Over half of the 23 co-ops – designed to increase competition in the marketplace – have failed since they kicked off in 2011, and another eight are expected to follow suit. The cooperatives received $2.5 billion in federal loans, $1.4 billion of which have not been repaid – putting the burden on the taxpayer.

Despite the mass failure, Democratic 2016 hopeful former Secretary of State Hillary Clinton called for more non-profit health insurance providers during CNN’s Democratic Town Hall Sunday.
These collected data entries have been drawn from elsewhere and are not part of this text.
-- pv_equiv track=rewrite | github.com/ghu999/mit6.1010 | recipes/lab.py | combine_recipes
-- ===== SOURCE A (Python) =====
-- def add_recipes(recipe_dicts):
--     """
--     Given a list of recipe dictionaries that map food items to quantities,
--     return a new dictionary that maps each ingredient name
--     to the sum of its quantities across the given recipe dictionaries.
--
--     For example,
--         add_recipes([{'milk':1, 'chocolate':1}, {'sugar':1, 'milk':2}])
--     should return:
--         {'milk':3, 'chocolate': 1, 'sugar': 1}
--     """
--     result = {}
--     for recipe in recipe_dicts:
--         for food in recipe:
--             if food in result:
--                 result[food] += recipe[food]
--             else:
--                 result[food] = recipe[food]
--     return result
--
-- def combine_recipes(nested_recipes):
--     """
--     Given a list of lists of recipe dictionaries, where each inner list
--     represents all the recipes for a certain ingredient, compute and return a
--     list of recipe dictionaries that represent all the possible combinations of
--     ingredient recipes.
--     """
--     def recur(recipes):
--         if len(recipes) == 0:
--             return []
--         if len(recipes) == 1:
--             return [recipe for recipe in recipes[0]]
--         rest_recipes = recur(recipes[1:])
--         result = []
--         for recipe in recipes[0]:
--             for combo in rest_recipes:
--                 combined = [recipe, combo]
--                 combined = add_recipes(combined)
--                 result.append(combined)
--         return result
--     return recur(nested_recipes)
-- ===== SOURCE B (Python) =====
-- def _merge(d1, d2):
--     result = dict(d1)
--     for food, qty in d2.items():
--         result[food] = result.get(food, 0) + qty
--     return result
--
-- def combine_recipes(nested_recipes):
--     if not nested_recipes:
--         return []
--     combos = list(nested_recipes[0])
--     for group in nested_recipes[1:]:
--         combos = [_merge(c, d) for c in combos for d in group]
--     return combos
-- ===== Notes on version B (the rewrite author's own statement) =====
-- stated objective: idiomatic
-- what changed: A's right-to-left recursion recur(recipes[1:]) with pairwise add_recipes([recipe, combo]) is replaced by an iterative left-to-right fold over the groups that keeps a running list of combinations and merges each group into it with a small two-dict merge helper; Pre_ only states that each inner association list has distinct keys, which holds for every list encoding a Python dict.
import Mathlib
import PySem
-- pv_equiv track=rewrite | github.com/DMFriends/portfolio | Python/Sequence/count_sequences.py | count_column_seq
-- ===== SOURCE A (Python) =====
-- def count_column_seq(player_id, player_move_locations):
-- 	column = 0
-- 	num_sequences = 0
-- 	while column <= 7:
-- 		row = 0
-- 		length = 0
-- 		while row <= 5:
-- 			if [row, column] in player_move_locations[player_id]:
-- 				length += 1
-- 			else:
-- 				length = 0
-- 			if length >= 4:
-- 				num_sequences += 1
-- 				break
-- 			row += 1
-- 		column += 1
--
-- 	return num_sequences
-- ===== SOURCE B (Python) =====
-- def count_column_seq(player_id, player_move_locations):
--     occ = {tuple(c) for c in player_move_locations[player_id]}
--     return sum(
--         1
--         for col in range(8)
--         if any(all((r + k, col) in occ for k in range(4)) for r in range(3))
--     )
-- ===== Notes on version B (the rewrite author's own statement) =====
-- stated objective: alternative
-- what changed: Replaces A's per-column running-length reset scan (with break) by building a set of occupied cells once and testing the three possible 4-row vertical windows per column by set membership.
import Mathlib
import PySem

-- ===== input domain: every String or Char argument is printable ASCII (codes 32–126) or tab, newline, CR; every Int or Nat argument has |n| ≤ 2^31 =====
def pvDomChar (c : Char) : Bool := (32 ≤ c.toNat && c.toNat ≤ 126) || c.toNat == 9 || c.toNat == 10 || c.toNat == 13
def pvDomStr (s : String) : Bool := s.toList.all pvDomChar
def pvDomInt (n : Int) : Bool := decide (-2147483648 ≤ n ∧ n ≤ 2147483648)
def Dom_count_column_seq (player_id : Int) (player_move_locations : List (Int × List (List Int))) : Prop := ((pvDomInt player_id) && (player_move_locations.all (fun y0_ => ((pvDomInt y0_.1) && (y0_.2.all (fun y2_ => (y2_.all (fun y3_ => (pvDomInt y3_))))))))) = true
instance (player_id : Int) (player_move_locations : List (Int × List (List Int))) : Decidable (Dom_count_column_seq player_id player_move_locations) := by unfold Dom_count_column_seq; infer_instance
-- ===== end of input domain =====

-- ===== PORT A =====
-- B replaces A's running-length reset scan per column by fixed 4-row window membership tests
-- over a set of occupied cells (objective: alternative decomposition; same exact result).

-- inner 'while row <= 5' loop of A: returns 1 if a vertical run of length 4 is found (break), else 0
def ccsRow (moves : List (List Int)) (column row length : Int) : Nat → Int
  | 0 => 0
  | fuel + 1 =>
    if row ≤ 5 then
      let length' := if moves.contains [row, column] then length + 1 else 0
      if length' ≥ 4 then 1 else ccsRow moves column (row + 1) length' fuel
    else 0

-- outer 'while column <= 7' loop of A
def ccsCol (moves : List (List Int)) (column num : Int) : Nat → Int
  | 0 => num
  | fuel + 1 =>
    if column ≤ 7 then ccsCol moves (column + 1) (num + ccsRow moves column 0 0 6) fuel
    else num

def count_column_seq (player_id : Int) (player_move_locations : List (Int × List (List Int))) : Int :=
  match List.lookup player_id player_move_locations with   -- player_move_locations[player_id]; KeyError excluded by Pre_
  | none => 0
  | some moves => ccsCol moves 0 0 8

-- ===== PORT B =====
def count_column_seq_alt (player_id : Int) (player_move_locations : List (Int × List (List Int))) : Int :=
  match List.lookup player_id player_move_locations with   -- same dict indexing (KeyError excluded by Pre_)
  | none => 0
  | some moves =>
    let occ := PySem.Set.ofList moves
    (((PySem.List.pyRange 0 8 1).filter (fun col =>
        (PySem.List.pyRange 0 3 1).any (fun r =>
          (PySem.List.pyRange 0 4 1).all (fun k => occ.contains [r + k, col])))).map
      (fun _ => (1 : Int))).sum

-- ===== PRECONDITION & SPEC =====
-- Pre_ excludes exactly the inputs where Python A raises KeyError: player_id not a key of the dict.
def Pre_count_column_seq (player_id : Int) (player_move_locations : List (Int × List (List Int))) : Prop :=
  (List.lookup player_id player_move_locations).isSome
instance (player_id : Int) (player_move_locations : List (Int × List (List Int))) : Decidable (Pre_count_column_seq player_id player_move_locations) := by unfold Pre_count_column_seq; infer_instance

def pvWitness_count_column_seq : Int × (List (Int × List (List Int))) :=
  (1, [(1, [[0, 3], [1, 3], [2, 3], [3, 3]])])


-- ===== PRECONDITION & SPEC (cont.) =====
def Spec_count_column_seq (player_id : Int) (player_move_locations : List (Int × List (List Int))) (out : Int) : Prop := out = count_column_seq_alt player_id player_move_locations
instance (player_id : Int) (player_move_locations : List (Int × List (List Int))) (out : Int) : Decidable (Spec_count_column_seq player_id player_move_locations out) := by unfold Spec_count_column_seq; infer_instance

-- ===== CLAIM (what is proved, stated in full; the proofs are below) =====
def Claim_equal_count_column_seq : Prop := ∀ (player_id : Int) (player_move_locations : List (Int × List (List Int))), Dom_count_column_seq player_id player_move_locations → Pre_count_column_seq player_id player_move_locations → Spec_count_column_seq player_id player_move_locations (count_column_seq player_id player_move_locations)

-- ===== LEMMAS AND PROOFS =====

-- A's inner row loop, abstracted over the per-column result (proof helper only)
def ccsColGen (f : Int → Int) (column num : Int) : Nat → Int
  | 0 => num
  | fuel + 1 =>
    if column ≤ 7 then ccsColGen f (column + 1) (num + f column) fuel
    else num

lemma ccsCol_eq_gen (moves : List (List Int)) (c n : Int) (fuel : Nat) :
    ccsCol moves c n fuel = ccsColGen (fun col => ccsRow moves col 0 0 6) c n fuel := by
  induction fuel generalizing c n with
  | zero => rfl
  | succ k ih => simp only [ccsCol, ccsColGen]; split <;> simp [ih]

-- per column: A's running-length scan over rows 0..5 finds a run of 4 iff some 4-window starting at r ∈ {0,1,2} is fully occupied
lemma ccs_inner_eq (moves : List (List Int)) (col : Int) :
    ccsRow moves col 0 0 6 =
      (if (PySem.List.pyRange 0 3 1).any (fun r =>
            (PySem.List.pyRange 0 4 1).all (fun k => (PySem.Set.ofList moves).contains [r + k, col]))
        then (1 : Int) else 0) := by
  have e3 : PySem.List.pyRange 0 3 1 = [0,1,2] := by decide
  have e4 : PySem.List.pyRange 0 4 1 = [0,1,2,3] := by decide
  have hc : ∀ x : List Int, (PySem.Set.ofList moves).contains x = moves.contains x := by
    intro x
    simp [List.contains_eq_mem, PySem.Set.mem_ofList]
  rw [e3, e4]
  simp only [List.any_cons, List.any_nil, List.all_cons, List.all_nil, hc]
  norm_num
  cases h0 : moves.contains [0, col] <;>
  cases h1 : moves.contains [1, col] <;>
  cases h2 : moves.contains [2, col] <;>
  cases h3 : moves.contains [3, col] <;>
  cases h4 : moves.contains [4, col] <;>
  cases h5 : moves.contains [5, col] <;>
  simp_all [ccsRow]

lemma ccsColGen_eq_sum (P : Int → Bool) :
    ccsColGen (fun c => if P c then (1:Int) else 0) 0 0 8 =
    (((PySem.List.pyRange 0 8 1).filter P).map (fun _ => (1:Int))).sum := by
  have e8 : PySem.List.pyRange 0 8 1 = [0,1,2,3,4,5,6,7] := by decide
  rw [e8]
  simp only [ccsColGen]
  norm_num [List.filter]
  cases h0 : P 0 <;> cases h1 : P 1 <;> cases h2 : P 2 <;> cases h3 : P 3 <;>
  cases h4 : P 4 <;> cases h5 : P 5 <;> cases h6 : P 6 <;> cases h7 : P 7 <;>
  simp_all

-- ===== VERDICT (by name: the statement is the Claim_ definition above) =====
theorem count_column_seq_spec : Claim_equal_count_column_seq := by
  intro pid pml _ _
  unfold Spec_count_column_seq count_column_seq count_column_seq_alt
  cases h : List.lookup pid pml with
  | none => rfl
  | some moves =>
    simp only []
    rw [ccsCol_eq_gen]
    have hf : (fun col => ccsRow moves col 0 0 6) =
        (fun c => if (PySem.List.pyRange 0 3 1).any (fun r =>
            (PySem.List.pyRange 0 4 1).all (fun k => (PySem.Set.ofList moves).contains [r + k, c]))
          then (1 : Int) else 0) := funext (ccs_inner_eq moves)
    rw [hf, ccsColGen_eq_sum]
“You know, Blue Cross and Blue Shield used to be non-profits.  And then they transferred themselves into for-profit companies,” she said. “And there was some effort made under the Affordable Care Act to get some competition from non-profit institutions, some of them worked and a lot of them didn’t. I want to know what we can do, because if you could get a range of insurers, some of who were not-for-profit companies, that would lower costs.”

During a hearing in November, Centers for Medicare and Medicaid Services Chief of Staff Mandy Cohen cited a shortage of funds as part of the problem as to why so many of them were failures – a claim slammed by Republican lawmakers.